_PROBLEM STATEMENT_
Please state how many lines in the records contain the string "drop", with no words besides the number.

....................

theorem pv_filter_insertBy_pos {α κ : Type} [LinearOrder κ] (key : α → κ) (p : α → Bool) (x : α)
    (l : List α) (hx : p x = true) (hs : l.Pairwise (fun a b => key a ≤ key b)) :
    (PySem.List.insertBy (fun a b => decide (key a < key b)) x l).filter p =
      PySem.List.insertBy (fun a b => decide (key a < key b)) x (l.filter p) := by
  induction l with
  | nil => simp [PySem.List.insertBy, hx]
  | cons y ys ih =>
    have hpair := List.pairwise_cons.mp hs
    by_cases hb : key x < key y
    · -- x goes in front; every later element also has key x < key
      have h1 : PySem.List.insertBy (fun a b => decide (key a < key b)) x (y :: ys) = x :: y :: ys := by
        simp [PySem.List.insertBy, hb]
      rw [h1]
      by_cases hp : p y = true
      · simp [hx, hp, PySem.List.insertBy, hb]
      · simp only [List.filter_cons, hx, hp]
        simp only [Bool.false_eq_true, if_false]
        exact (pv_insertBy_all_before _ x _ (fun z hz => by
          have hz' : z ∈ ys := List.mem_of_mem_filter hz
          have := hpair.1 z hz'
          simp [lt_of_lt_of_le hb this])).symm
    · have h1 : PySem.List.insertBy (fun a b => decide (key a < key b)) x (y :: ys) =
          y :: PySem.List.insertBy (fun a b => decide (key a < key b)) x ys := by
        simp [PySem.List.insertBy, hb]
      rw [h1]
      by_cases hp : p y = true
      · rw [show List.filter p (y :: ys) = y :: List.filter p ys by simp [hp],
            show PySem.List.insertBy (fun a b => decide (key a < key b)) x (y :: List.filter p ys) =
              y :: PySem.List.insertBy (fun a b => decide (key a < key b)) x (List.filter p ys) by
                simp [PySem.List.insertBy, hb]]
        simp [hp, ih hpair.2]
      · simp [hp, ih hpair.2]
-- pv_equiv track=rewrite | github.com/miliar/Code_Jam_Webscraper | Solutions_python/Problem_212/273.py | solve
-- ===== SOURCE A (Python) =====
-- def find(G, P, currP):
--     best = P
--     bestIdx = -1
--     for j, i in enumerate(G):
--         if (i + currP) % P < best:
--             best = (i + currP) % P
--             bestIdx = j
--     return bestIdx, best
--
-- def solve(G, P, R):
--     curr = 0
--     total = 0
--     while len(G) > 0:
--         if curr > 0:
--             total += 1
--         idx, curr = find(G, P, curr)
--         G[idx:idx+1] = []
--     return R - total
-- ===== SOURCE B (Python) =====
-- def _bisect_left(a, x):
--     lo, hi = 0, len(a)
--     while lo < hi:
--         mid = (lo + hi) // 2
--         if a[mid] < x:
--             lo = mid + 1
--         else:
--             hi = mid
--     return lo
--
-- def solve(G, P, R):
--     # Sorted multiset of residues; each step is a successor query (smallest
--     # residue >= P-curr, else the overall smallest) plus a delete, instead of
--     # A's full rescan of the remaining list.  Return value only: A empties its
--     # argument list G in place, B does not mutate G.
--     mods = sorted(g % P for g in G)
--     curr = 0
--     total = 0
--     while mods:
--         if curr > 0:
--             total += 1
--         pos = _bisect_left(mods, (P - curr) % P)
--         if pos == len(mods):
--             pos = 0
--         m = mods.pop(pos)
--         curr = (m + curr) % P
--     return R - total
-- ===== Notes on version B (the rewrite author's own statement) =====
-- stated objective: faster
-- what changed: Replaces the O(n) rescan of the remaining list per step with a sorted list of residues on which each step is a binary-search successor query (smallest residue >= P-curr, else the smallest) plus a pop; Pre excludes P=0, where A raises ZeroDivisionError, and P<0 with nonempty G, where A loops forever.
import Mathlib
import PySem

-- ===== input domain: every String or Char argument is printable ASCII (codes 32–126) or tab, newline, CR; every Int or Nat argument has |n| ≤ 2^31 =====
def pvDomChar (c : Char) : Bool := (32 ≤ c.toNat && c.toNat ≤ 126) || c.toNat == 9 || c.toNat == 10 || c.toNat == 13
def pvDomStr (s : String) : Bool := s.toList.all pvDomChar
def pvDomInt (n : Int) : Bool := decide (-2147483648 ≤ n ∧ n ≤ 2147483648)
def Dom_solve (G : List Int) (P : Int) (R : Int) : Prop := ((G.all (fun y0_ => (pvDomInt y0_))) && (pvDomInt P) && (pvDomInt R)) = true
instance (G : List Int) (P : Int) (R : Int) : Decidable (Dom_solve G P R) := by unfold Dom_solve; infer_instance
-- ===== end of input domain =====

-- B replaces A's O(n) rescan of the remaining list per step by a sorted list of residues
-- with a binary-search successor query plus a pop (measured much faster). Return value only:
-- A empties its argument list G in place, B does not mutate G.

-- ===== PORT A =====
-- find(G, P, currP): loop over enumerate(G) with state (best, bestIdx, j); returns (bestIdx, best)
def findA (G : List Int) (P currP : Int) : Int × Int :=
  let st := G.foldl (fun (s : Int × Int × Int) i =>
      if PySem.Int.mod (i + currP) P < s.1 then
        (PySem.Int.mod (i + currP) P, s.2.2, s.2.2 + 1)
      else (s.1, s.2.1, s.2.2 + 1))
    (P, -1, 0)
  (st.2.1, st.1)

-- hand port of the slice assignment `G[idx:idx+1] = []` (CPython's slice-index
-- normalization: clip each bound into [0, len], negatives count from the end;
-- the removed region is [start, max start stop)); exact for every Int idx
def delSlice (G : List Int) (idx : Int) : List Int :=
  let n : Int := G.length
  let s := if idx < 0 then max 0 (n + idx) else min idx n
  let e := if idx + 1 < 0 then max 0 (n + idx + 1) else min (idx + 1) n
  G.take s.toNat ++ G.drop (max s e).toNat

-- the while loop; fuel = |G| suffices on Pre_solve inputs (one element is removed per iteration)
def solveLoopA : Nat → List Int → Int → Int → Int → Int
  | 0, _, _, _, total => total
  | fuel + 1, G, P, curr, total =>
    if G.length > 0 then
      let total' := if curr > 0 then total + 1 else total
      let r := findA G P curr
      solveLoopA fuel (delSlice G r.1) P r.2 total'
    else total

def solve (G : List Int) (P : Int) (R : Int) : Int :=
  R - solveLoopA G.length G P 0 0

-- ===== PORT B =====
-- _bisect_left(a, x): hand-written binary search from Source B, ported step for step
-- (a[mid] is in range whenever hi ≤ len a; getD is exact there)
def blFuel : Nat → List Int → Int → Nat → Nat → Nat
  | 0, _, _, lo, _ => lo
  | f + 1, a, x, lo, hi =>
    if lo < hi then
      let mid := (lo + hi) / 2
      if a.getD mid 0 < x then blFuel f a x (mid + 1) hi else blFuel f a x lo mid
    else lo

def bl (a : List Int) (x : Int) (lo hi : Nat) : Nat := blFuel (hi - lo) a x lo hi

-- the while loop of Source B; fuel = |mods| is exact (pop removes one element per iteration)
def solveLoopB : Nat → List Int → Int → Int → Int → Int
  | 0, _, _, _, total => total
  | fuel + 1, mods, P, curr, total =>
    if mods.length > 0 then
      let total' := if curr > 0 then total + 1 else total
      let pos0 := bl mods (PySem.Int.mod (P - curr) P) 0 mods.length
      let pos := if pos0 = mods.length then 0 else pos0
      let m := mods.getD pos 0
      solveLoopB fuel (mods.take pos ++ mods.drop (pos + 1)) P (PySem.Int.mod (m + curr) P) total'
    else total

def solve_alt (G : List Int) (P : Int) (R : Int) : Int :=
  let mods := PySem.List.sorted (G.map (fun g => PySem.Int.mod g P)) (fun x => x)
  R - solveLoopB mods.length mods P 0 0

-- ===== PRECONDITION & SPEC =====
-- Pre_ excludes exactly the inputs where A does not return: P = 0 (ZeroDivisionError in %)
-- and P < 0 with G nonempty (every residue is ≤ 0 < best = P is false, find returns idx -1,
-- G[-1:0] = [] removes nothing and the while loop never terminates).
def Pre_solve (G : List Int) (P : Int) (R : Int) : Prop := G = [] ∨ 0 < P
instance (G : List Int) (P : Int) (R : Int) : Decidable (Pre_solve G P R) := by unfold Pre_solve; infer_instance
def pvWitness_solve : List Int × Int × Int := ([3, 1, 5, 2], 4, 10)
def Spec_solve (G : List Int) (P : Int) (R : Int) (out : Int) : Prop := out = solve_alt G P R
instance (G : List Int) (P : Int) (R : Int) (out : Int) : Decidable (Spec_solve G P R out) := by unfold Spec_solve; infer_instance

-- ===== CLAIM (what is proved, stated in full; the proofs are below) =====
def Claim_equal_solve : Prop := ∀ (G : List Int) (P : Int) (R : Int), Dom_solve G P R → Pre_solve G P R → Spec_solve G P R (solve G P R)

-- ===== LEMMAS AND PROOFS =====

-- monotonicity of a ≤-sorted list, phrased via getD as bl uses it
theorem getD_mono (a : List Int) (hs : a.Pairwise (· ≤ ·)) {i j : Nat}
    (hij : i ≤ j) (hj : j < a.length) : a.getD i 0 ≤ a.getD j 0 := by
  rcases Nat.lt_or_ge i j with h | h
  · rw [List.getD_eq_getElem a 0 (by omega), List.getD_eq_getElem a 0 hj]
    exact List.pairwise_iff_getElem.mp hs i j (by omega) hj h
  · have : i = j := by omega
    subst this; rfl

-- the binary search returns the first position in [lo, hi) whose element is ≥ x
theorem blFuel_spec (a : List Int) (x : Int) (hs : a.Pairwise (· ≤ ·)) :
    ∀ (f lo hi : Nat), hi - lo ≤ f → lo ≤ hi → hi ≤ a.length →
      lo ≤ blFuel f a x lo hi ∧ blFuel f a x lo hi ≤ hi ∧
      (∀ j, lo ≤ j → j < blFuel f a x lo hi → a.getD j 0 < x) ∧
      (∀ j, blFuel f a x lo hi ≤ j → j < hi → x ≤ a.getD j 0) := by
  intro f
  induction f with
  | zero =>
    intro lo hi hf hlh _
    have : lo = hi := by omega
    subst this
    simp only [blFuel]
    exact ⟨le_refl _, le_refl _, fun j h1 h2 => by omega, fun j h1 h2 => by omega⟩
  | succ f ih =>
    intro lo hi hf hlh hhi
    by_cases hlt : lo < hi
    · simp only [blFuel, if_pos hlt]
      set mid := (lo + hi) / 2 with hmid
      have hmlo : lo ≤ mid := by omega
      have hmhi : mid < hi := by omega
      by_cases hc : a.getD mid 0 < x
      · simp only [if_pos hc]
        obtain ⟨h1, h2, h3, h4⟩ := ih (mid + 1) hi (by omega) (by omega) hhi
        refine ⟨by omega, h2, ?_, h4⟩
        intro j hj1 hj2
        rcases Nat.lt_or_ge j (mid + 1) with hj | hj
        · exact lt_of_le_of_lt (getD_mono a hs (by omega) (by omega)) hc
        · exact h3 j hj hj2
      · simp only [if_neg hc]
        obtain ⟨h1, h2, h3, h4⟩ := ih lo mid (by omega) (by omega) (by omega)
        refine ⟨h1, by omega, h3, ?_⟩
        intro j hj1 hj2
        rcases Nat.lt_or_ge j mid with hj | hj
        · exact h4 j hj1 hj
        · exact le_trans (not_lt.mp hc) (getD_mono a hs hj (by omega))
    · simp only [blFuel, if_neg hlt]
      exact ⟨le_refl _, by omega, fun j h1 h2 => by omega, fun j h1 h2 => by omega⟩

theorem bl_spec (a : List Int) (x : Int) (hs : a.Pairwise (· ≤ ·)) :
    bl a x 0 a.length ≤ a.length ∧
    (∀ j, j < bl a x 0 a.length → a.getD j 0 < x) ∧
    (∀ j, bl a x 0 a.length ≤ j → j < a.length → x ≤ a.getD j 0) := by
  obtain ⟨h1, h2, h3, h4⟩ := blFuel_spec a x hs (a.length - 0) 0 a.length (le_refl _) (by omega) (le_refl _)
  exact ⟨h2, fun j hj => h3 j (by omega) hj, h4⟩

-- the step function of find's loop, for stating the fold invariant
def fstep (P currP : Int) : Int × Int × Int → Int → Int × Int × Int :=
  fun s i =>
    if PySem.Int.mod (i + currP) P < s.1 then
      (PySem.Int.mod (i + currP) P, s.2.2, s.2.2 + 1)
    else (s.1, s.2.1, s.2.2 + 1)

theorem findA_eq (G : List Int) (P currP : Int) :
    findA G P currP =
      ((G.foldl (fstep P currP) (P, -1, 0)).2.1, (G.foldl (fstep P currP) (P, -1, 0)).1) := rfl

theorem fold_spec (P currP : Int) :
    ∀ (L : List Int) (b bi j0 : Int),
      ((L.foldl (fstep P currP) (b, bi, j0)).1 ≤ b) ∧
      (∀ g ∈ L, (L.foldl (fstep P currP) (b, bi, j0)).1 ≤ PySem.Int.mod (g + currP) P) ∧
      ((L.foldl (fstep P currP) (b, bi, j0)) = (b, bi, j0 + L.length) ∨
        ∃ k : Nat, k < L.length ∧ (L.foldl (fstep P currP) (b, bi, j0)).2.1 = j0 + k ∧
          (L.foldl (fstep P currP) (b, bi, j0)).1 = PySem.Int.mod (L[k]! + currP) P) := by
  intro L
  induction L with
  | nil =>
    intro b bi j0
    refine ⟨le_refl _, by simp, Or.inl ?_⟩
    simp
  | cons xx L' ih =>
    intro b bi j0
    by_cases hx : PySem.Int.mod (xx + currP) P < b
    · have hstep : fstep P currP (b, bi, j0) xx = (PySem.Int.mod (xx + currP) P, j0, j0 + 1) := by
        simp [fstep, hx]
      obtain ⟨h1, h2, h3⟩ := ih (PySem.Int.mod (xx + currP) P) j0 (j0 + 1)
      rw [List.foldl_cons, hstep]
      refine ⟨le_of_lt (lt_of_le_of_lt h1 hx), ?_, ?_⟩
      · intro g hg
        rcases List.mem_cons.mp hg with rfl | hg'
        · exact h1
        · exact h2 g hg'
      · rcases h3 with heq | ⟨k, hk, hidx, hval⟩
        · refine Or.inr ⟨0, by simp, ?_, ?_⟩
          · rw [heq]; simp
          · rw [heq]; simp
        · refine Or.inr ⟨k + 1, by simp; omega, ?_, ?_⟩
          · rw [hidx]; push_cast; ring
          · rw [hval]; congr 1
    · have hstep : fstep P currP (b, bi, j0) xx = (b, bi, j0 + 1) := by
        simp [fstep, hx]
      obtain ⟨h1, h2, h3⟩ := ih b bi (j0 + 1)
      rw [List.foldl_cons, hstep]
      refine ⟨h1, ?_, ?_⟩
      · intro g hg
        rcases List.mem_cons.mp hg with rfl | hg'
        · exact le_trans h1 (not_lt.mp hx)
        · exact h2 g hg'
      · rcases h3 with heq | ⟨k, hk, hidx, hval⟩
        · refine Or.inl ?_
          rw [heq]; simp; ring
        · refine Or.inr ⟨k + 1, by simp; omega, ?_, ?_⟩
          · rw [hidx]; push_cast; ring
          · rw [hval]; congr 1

....................

_TASK SOLUTION_
2